=== Your task ===
After finding the line with "-- pv_equiv track=rewrite | github.com/branchev/SoftUni" in the data below, set down exactly each line through the one with "job <= searched_job_value)", inclusive, and stop there.

[Stored data]
====================

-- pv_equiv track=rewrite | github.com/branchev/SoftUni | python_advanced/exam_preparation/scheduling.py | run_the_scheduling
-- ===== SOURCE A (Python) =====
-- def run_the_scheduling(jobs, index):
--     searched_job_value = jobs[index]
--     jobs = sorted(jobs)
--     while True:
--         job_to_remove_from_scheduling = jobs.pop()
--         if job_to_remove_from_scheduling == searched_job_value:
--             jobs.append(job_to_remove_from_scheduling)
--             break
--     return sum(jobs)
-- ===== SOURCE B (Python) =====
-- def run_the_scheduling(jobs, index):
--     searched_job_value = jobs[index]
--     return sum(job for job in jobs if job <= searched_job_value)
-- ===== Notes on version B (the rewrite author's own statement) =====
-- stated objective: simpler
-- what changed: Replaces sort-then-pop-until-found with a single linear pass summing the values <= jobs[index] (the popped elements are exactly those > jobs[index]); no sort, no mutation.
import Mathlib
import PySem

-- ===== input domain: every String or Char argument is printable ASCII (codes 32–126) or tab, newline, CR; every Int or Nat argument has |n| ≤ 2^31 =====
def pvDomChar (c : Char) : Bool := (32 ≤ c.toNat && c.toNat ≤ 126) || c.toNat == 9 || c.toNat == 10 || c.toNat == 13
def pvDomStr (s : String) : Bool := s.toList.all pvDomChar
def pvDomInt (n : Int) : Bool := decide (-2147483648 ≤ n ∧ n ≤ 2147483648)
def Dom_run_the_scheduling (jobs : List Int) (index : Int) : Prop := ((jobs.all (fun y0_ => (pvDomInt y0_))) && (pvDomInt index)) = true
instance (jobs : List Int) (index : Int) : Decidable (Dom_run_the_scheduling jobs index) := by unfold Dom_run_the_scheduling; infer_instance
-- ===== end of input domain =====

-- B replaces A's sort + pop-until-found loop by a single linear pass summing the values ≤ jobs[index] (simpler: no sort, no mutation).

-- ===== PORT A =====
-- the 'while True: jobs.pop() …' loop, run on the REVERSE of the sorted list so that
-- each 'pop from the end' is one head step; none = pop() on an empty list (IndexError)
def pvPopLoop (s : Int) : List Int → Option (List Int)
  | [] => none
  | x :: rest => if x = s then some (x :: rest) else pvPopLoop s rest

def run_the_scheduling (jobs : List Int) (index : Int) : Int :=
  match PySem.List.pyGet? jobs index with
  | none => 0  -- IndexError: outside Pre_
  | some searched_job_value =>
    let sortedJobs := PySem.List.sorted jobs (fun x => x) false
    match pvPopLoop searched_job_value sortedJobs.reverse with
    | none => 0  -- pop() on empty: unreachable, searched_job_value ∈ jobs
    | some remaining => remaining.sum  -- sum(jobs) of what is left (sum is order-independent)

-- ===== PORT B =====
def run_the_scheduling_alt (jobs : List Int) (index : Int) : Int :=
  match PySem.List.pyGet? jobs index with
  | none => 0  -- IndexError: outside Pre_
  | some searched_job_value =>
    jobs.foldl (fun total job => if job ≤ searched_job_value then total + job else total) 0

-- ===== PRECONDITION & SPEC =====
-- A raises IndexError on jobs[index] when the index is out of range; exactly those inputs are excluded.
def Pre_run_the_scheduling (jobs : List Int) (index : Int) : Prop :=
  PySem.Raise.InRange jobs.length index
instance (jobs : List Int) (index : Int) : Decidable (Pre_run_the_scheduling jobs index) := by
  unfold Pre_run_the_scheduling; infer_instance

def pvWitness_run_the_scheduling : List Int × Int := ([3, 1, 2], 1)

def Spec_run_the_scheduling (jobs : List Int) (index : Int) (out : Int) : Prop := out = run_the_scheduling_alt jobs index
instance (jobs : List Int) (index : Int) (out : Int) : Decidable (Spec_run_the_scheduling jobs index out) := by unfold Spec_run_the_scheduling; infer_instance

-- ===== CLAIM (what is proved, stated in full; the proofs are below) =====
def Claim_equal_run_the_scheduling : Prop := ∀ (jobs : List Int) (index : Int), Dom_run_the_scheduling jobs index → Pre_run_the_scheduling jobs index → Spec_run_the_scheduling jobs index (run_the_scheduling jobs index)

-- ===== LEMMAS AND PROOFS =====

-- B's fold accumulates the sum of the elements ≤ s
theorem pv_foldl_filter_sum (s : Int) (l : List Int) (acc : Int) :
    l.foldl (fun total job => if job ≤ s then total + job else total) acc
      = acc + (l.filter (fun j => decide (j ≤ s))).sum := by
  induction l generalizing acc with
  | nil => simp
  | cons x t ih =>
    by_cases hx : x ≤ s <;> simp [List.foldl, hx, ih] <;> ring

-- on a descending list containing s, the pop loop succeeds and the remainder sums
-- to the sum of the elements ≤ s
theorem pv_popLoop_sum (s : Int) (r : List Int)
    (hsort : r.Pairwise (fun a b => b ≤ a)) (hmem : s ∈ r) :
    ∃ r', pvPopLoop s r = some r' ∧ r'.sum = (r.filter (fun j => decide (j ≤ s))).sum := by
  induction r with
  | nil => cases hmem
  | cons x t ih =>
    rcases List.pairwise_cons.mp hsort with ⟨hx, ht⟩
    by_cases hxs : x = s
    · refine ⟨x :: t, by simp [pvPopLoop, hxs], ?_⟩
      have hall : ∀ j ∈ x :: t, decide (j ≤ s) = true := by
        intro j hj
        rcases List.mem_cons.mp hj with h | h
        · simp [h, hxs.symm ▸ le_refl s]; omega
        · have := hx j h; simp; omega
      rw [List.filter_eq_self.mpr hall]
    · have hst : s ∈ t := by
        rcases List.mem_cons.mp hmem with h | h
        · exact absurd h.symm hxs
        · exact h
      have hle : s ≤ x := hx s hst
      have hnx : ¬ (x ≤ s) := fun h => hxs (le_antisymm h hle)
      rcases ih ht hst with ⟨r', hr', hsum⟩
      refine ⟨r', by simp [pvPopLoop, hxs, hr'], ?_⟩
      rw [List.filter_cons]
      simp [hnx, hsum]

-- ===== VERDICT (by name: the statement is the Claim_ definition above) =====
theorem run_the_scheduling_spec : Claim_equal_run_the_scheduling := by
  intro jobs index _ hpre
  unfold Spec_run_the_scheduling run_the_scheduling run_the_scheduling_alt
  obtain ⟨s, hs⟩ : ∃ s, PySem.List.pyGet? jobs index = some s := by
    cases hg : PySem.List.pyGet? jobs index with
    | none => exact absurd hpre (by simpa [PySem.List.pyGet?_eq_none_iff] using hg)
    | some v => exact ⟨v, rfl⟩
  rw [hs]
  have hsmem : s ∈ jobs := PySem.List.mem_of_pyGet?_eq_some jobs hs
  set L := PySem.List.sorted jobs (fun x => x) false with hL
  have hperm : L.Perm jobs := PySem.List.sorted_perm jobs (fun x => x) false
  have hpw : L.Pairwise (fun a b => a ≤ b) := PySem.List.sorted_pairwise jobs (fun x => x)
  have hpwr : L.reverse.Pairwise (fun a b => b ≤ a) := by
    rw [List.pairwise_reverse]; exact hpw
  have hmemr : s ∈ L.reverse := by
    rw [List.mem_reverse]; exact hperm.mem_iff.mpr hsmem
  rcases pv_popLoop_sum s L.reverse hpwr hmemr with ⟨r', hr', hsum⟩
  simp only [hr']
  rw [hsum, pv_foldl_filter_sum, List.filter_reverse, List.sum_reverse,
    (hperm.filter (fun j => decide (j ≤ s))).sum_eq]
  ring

====================

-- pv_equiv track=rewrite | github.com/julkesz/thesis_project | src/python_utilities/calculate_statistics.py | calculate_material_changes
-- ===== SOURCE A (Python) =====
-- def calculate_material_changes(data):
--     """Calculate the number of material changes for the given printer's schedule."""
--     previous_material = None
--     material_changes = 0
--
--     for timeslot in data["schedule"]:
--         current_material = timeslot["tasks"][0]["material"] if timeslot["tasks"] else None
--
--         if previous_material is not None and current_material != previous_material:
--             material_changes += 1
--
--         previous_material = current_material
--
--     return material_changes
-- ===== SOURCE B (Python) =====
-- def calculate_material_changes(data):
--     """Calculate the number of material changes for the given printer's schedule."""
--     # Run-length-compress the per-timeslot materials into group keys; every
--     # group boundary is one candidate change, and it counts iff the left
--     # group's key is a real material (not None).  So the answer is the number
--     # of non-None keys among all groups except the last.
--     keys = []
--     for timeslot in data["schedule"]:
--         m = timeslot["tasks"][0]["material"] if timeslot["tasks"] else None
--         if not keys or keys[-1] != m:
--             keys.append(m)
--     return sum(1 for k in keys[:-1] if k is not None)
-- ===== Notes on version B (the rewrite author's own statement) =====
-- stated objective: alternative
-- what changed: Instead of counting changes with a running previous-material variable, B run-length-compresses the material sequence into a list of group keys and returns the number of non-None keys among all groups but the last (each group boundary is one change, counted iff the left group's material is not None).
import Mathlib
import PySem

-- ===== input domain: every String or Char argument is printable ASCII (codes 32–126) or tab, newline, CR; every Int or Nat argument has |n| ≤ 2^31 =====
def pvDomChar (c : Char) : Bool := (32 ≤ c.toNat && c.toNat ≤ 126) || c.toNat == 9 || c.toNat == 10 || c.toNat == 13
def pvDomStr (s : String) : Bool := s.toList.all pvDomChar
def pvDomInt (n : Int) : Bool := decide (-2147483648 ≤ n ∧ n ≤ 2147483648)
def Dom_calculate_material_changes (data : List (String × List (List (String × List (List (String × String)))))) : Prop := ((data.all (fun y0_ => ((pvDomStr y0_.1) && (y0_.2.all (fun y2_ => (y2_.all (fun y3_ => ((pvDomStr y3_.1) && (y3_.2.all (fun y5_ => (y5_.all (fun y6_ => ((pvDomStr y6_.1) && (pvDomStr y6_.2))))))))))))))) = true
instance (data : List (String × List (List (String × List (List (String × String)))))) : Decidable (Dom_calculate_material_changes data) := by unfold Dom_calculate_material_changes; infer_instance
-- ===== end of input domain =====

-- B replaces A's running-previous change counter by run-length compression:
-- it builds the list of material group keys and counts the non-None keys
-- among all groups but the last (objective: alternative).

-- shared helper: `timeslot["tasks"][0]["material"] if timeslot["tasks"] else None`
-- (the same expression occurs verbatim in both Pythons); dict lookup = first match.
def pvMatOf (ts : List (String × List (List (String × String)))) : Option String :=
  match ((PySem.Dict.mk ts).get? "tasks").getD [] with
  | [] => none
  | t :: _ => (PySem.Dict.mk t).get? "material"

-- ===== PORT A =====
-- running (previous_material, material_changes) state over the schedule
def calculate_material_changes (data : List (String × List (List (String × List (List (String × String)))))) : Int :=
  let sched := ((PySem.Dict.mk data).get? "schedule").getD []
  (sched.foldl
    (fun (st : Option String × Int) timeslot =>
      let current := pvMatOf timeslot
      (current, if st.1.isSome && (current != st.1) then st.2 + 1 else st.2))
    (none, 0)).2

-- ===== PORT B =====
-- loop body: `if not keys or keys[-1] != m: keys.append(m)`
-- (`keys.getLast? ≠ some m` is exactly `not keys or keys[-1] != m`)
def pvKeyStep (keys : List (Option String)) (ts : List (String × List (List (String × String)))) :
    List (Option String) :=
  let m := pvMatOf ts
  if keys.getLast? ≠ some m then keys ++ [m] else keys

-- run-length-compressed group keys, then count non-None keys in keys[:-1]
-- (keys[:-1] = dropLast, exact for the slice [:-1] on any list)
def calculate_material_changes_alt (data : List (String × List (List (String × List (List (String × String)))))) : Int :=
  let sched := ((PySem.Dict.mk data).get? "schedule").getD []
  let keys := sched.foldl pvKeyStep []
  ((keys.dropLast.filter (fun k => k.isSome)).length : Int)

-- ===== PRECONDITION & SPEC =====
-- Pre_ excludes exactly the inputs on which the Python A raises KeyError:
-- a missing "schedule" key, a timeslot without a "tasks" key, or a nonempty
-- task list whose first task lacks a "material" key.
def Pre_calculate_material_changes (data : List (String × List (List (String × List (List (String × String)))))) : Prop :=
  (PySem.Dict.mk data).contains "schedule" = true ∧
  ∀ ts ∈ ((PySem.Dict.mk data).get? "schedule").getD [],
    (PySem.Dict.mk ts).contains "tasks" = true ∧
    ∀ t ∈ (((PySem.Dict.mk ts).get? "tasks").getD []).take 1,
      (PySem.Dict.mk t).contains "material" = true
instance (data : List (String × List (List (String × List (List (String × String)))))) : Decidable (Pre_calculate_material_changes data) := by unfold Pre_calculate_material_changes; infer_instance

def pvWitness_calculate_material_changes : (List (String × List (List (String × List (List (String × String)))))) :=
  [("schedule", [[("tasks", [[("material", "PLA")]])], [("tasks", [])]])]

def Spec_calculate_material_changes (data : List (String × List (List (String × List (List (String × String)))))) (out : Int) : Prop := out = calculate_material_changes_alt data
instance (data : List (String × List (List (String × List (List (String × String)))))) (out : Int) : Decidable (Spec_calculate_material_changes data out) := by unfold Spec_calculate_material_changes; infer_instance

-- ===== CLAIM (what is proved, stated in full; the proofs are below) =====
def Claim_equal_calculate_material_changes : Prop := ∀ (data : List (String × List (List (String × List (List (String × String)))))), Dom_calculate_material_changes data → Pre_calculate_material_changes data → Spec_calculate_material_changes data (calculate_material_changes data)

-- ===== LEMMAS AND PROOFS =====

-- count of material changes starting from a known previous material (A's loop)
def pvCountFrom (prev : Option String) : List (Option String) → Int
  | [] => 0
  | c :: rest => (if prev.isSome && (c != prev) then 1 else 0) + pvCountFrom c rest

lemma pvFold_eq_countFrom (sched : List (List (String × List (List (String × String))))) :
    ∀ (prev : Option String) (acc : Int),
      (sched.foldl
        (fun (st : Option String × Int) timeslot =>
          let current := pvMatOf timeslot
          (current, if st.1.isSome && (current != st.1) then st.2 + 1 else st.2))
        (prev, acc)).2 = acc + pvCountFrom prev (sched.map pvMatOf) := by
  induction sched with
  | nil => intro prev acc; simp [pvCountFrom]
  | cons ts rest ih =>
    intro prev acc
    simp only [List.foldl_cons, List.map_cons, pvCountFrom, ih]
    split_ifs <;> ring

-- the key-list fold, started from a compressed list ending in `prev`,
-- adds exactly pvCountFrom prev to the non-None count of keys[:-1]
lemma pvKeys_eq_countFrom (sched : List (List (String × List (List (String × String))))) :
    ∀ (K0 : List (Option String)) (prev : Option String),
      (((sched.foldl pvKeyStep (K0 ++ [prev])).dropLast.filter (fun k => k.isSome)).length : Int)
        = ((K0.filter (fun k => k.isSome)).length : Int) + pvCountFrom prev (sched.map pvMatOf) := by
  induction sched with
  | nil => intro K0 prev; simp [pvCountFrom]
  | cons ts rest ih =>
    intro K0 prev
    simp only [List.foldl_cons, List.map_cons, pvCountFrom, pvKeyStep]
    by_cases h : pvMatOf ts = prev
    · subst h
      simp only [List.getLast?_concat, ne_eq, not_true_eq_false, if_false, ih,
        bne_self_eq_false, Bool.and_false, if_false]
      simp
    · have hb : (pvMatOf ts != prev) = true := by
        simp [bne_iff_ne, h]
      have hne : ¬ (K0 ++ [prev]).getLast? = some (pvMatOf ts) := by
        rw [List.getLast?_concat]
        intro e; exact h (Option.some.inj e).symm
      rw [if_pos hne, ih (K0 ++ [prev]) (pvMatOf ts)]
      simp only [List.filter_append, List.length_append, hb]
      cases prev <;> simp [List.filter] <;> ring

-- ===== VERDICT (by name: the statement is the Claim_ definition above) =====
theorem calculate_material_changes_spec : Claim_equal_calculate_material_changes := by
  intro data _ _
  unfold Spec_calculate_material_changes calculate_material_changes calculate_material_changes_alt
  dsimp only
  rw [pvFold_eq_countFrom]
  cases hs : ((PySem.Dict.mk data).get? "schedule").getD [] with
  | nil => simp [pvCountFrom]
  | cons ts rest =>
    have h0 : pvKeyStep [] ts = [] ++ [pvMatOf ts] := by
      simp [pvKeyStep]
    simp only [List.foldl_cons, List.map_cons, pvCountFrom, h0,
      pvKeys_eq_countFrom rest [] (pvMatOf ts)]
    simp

====================

=== Solution to the exercise ===
-- pv_equiv track=rewrite | github.com/branchev/SoftUni | python_advanced/exam_preparation/scheduling.py | run_the_scheduling
-- ===== SOURCE A (Python) =====
-- def run_the_scheduling(jobs, index):
--     searched_job_value = jobs[index]
--     jobs = sorted(jobs)
--     while True:
--         job_to_remove_from_scheduling = jobs.pop()
--         if job_to_remove_from_scheduling == searched_job_value:
--             jobs.append(job_to_remove_from_scheduling)
--             break
--     return sum(jobs)
-- ===== SOURCE B (Python) =====
-- def run_the_scheduling(jobs, index):
--     searched_job_value = jobs[index]
--     return sum(job for job in jobs if job <= searched_job_value)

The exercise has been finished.